Baseline patient, alloHCT, and CAR-T characteristics were assessed using the Pearson χ² test for categorical variables and the Kruskal-Wallis test for continuous variables. Because there were notable differences in the characteristics of patients who received alloHCT compared with patients who received CAR-T (ie, alloHCT patients were younger, had better performance status, and more frequently had chemosensitive disease) and because of the potential for selection bias in using 1 approach vs the other, we did not compare outcomes between the alloHCT and CAR-T cohorts. The Kaplan-Meier estimator was used to analyze OS and PFS. The cumulative incidence rates of hematopoietic recovery, NRM, and relapse/progression rates were calculated while accounting for competing events. Four patients after alloHCT relapse underwent CAR-T therapy, and 5 relapsing patients after CAR-T received alloHCT. For OS analyses, these 9 subjects receiving alternative cellular therapy were not censored. In addition, we aimed to apply the previously published CIBMTR prognostic score (shown to predict PFS and OS for DLBCL undergoing alloHCT after a failed prior autoHCT)¹⁸  to the current cohort of a more contemporary population of patients with DLBCL undergoing either a RIC/NMA alloHCT or CAR-T treatment after a failed autoHCT. The details of CIBMTR prognostic score were previously published.¹⁸  Briefly the model consists of 3 adverse prognostic factors, including Karnofsky performance score (KPS) < 80 (4 points), autoHCT to alloHCT or CAR-T interval < 1 year (2 points), and chemoresistant disease at alloHCT or CAR-T (5 points). This CIBMTR prognostic model classifies patients into 4 groups: low risk (0 points), intermediate risk (2-5 points), high risk (6-9 points), or very high risk (11 points). Because of the small sample size of the very high-risk group (alloHCT = 9; CAR-T = 5), it was combined with the high-risk group for this analysis.

All statistical analyses were performed using SAS version 9.4 (SAS Institute, Cary, NC).

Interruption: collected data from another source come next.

-- pv_equiv track=rewrite | github.com/yakushinga/my_works | ege/варианты/5/5-8.py | f
-- ===== SOURCE A (Python) =====
-- def f(s):
--     flag = 0
--     k = 0
--     for i in range(len(s)):
--         if flag == 1 and int(s[i],12)%2 == 1:
--             k += 1
--         elif flag == 1 and int(s[i],12)%2 == 0:
--             flag = 0
--         elif flag == 0 and int(s[i],12)%2 == 1:
--             flag = 1
--     if k <= 2:
--         return True
--     return False
-- ===== SOURCE B (Python) =====
-- def f(s):
--     mask = ''.join('o' if int(c, 12) % 2 == 1 else 'e' for c in s)
--     pairs = sum(len(run) - 1 for run in mask.split('e') if run)
--     return pairs <= 2
-- ===== Notes on version B (the rewrite author's own statement) =====
-- stated objective: alternative
-- what changed: Replaced A's flag state machine by a run-length decomposition: build a parity mask string, split it on even digits into maximal odd runs, and sum (run length - 1) over the runs.
import Mathlib
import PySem

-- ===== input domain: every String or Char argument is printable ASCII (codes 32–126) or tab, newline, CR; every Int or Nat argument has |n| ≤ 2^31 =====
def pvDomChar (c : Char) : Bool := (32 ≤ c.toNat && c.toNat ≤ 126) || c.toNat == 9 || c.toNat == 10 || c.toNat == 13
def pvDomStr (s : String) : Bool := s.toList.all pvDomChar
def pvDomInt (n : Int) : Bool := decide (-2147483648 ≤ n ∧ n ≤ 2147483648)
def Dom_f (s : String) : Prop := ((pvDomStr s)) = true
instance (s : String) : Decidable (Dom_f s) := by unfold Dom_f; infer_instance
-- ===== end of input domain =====

-- B replaces A's flag state machine by a run-length decomposition: build a parity mask, split it on even digits into maximal odd runs, and sum (run length - 1); a different decomposition of the same O(n) task.


-- ===== PORT A =====
-- int(c, 12): hand-ported; exact on Pre_f (valid base-12 digit characters); returns 0 elsewhere,
-- where Python raises ValueError (those inputs are excluded by Pre_f).
def val12 (c : Char) : Int :=
  if '0' ≤ c ∧ c ≤ '9' then (c.toNat : Int) - 48
  else if c = 'a' ∨ c = 'A' then 10
  else if c = 'b' ∨ c = 'B' then 11
  else 0

-- loop body of A, named for the proofs (same branches, same order)
def stepA (p : Int × Int) (c : Char) : Int × Int :=
  if p.1 = 1 ∧ val12 c % 2 = 1 then (p.1, p.2 + 1)
  else if p.1 = 1 ∧ val12 c % 2 = 0 then (0, p.2)
  else if p.1 = 0 ∧ val12 c % 2 = 1 then (1, p.2)
  else p

def f (s : String) : Bool :=
  let st := s.toList.foldl stepA ((0 : Int), (0 : Int))
  decide (st.2 ≤ 2)

-- ===== PORT B =====
-- sum(len(run) - 1 for run in … if run), named for the proofs
def sumRuns (L : List (List Char)) : Int :=
  ((L.filter (fun r => !r.isEmpty)).map (fun r => (r.length : Int) - 1)).sum

def f_alt (s : String) : Bool :=
  let mask := s.toList.map (fun c => if val12 c % 2 = 1 then 'o' else 'e')
  -- mask.split('e'): exact via List.splitOn on the mask's characters
  let pairs := sumRuns (mask.splitOn 'e')
  decide (pairs ≤ 2)

-- ===== PRECONDITION & SPEC =====
-- Pre_f excludes exactly the inputs on which A raises ValueError: characters that are not base-12 digits.
def Pre_f (s : String) : Prop :=
  (s.toList.all (fun c => ('0' ≤ c && c ≤ '9') || c = 'a' || c = 'A' || c = 'b' || c = 'B')) = true
instance (s : String) : Decidable (Pre_f s) := by unfold Pre_f; infer_instance

def pvWitness_f : String := "1b3"

def Spec_f (s : String) (out : Bool) : Prop := out = f_alt s
instance (s : String) (out : Bool) : Decidable (Spec_f s out) := by unfold Spec_f; infer_instance

-- ===== CLAIM (what is proved, stated in full; the proofs are below) =====
def Claim_equal_f : Prop := ∀ (s : String), Dom_f s → Pre_f s → Spec_f s (f s)

-- ===== LEMMAS AND PROOFS =====

-- count of adjacent odd-odd pairs, with b the parity of the previous character
def gPairs (b : Bool) : List Bool → Nat
  | [] => 0
  | x :: xs => (if b && x then 1 else 0) + gPairs x xs

theorem stepA_one_odd (k : Int) (c : Char) (h : val12 c % 2 = 1) :
    stepA (1, k) c = (1, k + 1) := by
  unfold stepA; rw [if_pos ⟨rfl, h⟩]

theorem stepA_one_even (k : Int) (c : Char) (h : val12 c % 2 = 0) :
    stepA (1, k) c = (0, k) := by
  unfold stepA
  rw [if_neg (by simp [h]), if_pos ⟨rfl, h⟩]

theorem stepA_zero_odd (k : Int) (c : Char) (h : val12 c % 2 = 1) :
    stepA (0, k) c = (1, k) := by
  unfold stepA
  rw [if_neg (by norm_num), if_neg (by norm_num), if_pos ⟨rfl, h⟩]

theorem stepA_zero_even (k : Int) (c : Char) (h : val12 c % 2 = 0) :
    stepA (0, k) c = (0, k) := by
  unfold stepA
  rw [if_neg (by norm_num), if_neg (by norm_num), if_neg (by simp [h])]

-- A's loop invariant: starting from flag b (encoded 0/1) and counter k, the fold ends with
-- counter k + gPairs b (parities of l).
theorem foldA_snd (l : List Char) : ∀ (b : Bool) (k : Int),
    (l.foldl stepA ((if b then 1 else 0), k)).2
      = k + (gPairs b (l.map (fun c => decide (val12 c % 2 = 1))) : Int) := by
  induction l with
  | nil => intro b k; simp [gPairs]
  | cons c l ih =>
    intro b k
    have hpar : val12 c % 2 = 1 ∨ val12 c % 2 = 0 := by omega
    rw [List.foldl_cons, List.map_cons]
    cases b <;> rcases hpar with h | h
    · rw [if_neg (by simp), stepA_zero_odd k c h,
        show ((1:Int), k) = ((if true then 1 else 0 : Int), k) by norm_num, ih true k]
      simp [gPairs, h]
    · rw [if_neg (by simp), stepA_zero_even k c h,
        show ((0:Int), k) = ((if false then 1 else 0 : Int), k) by norm_num, ih false k]
      have : val12 c % 2 ≠ 1 := by omega
      simp [gPairs, this]
    · rw [if_pos rfl, stepA_one_odd k c h,
        show ((1:Int), k + 1) = ((if true then 1 else 0 : Int), k + 1) by norm_num, ih true (k + 1)]
      simp [gPairs, h]; ring
    · rw [if_pos rfl, stepA_one_even k c h,
        show ((0:Int), k) = ((if false then 1 else 0 : Int), k) by norm_num, ih false k]
      have : val12 c % 2 ≠ 1 := by omega
      simp [gPairs, this]

-- the parity mask of a Bool list
def maskOf (l : List Bool) : List Char := l.map (fun b => if b then 'o' else 'e')

theorem gPairs_true (l : List Bool) :
    (gPairs true l : Int) = (if l.headI = true then 1 else 0) + gPairs false l := by
  cases l with
  | nil => simp [gPairs]
  | cons x xs => cases x <;> simp [gPairs]

theorem sumRuns_cons (r : List Char) (t : List (List Char)) :
    sumRuns (r :: t) = (if r.isEmpty then 0 else (r.length : Int) - 1) + sumRuns t := by
  by_cases h : r.isEmpty <;> simp [sumRuns, h]

-- the head of splitOn is empty iff the mask is empty or starts with 'e', i.e. l does not start with true
theorem head_splitOn_mask (l : List Bool) :
    ((maskOf l).splitOnP (· == 'e')).headI.isEmpty = !(l.headI = true) := by
  cases l with
  | nil => simp [maskOf, List.splitOnP_nil]
  | cons x xs =>
    cases x
    · rw [show maskOf (false :: xs) = 'e' :: maskOf xs from rfl, List.splitOnP_cons,
        if_pos (by decide)]
      simp
    · rw [show maskOf (true :: xs) = 'o' :: maskOf xs from rfl, List.splitOnP_cons,
        if_neg (by decide)]
      rcases List.exists_cons_of_ne_nil
        (List.splitOnP_ne_nil (p := (· == 'e')) (maskOf xs)) with ⟨h, t, ht⟩
      simp [ht, List.modifyHead]

-- B's run-length sum equals A's pair count
theorem sumRuns_splitOn (l : List Bool) :
    sumRuns ((maskOf l).splitOn 'e') = (gPairs false l : Int) := by
  rw [show (maskOf l).splitOn 'e' = (maskOf l).splitOnP (· == 'e') from rfl]
  induction l with
  | nil => simp [maskOf, List.splitOnP_nil, sumRuns, gPairs]
  | cons x xs ih =>
    cases x
    · -- even digit: split starts a fresh (dropped) empty run
      rw [show maskOf (false :: xs) = 'e' :: maskOf xs from rfl, List.splitOnP_cons,
        if_pos (by decide), sumRuns_cons]
      simpa [gPairs] using ih
    · -- odd digit: 'o' is prepended to the head run
      rcases List.exists_cons_of_ne_nil
        (List.splitOnP_ne_nil (p := (· == 'e')) (maskOf xs)) with ⟨h, t, ht⟩
      have hhead := head_splitOn_mask xs
      rw [ht, List.headI_cons] at hhead
      rw [show maskOf (true :: xs) = 'o' :: maskOf xs from rfl, List.splitOnP_cons,
        if_neg (by decide), ht, List.modifyHead, sumRuns_cons]
      have ihx : sumRuns (h :: t) = (gPairs false xs : Int) := ht ▸ ih
      rw [sumRuns_cons] at ihx
      rw [show (gPairs false (true :: xs) : Int) = (gPairs true xs : Int) by simp [gPairs],
        gPairs_true]
      by_cases he : h.isEmpty
      · rw [he] at hhead
        have hx : ¬ (xs.headI = true) := by simpa using hhead.symm
        have h0 : h = [] := by simpa [List.isEmpty_iff] using he
        subst h0
        simp [hx] at ihx ⊢
        omega
      · simp [he] at hhead
        simp [he, hhead] at ihx ⊢
        omega

-- ===== VERDICT (by name: the statement is the Claim_ definition above) =====
theorem f_spec : Claim_equal_f := by
  intro s _ _
  show f s = f_alt s
  unfold f f_alt
  have h := foldA_snd s.toList false 0
  rw [if_neg (by simp)] at h
  have hm : s.toList.map (fun c => if val12 c % 2 = 1 then 'o' else 'e')
      = maskOf (s.toList.map (fun c => decide (val12 c % 2 = 1))) := by
    simp [maskOf, List.map_map, Function.comp]
  simp only [h, hm, sumRuns_splitOn]
  simp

We identified 584 patients with DLBCL who received either CAR-T treatment (n = 181) or an alloHCT (n = 403) after prior autoHCT failure. Baseline characteristics are summarized in Table 1. The median age of CAR-T recipients was 61 years, 79 patients (43.6%) had a KPS of 90 to 100, and most had refractory disease (n = 122; 67.4%). Fludarabine and cyclophosphamide were used for lymphodepletion in 180 patients. Thirty-five patients received bridging treatment between the apheresis session(s) and start of lymphodepletion. The alloHCT cohort was significantly younger (median age, 56.7 years) and had a significantly greater proportion of patients with better performance status (KPS 90-100 = 261 [60.3%]) and chemosensitive disease (80.2%). Peripheral blood and matched siblings were the most common graft (90.1%) and donor (46.9%) source, respectively.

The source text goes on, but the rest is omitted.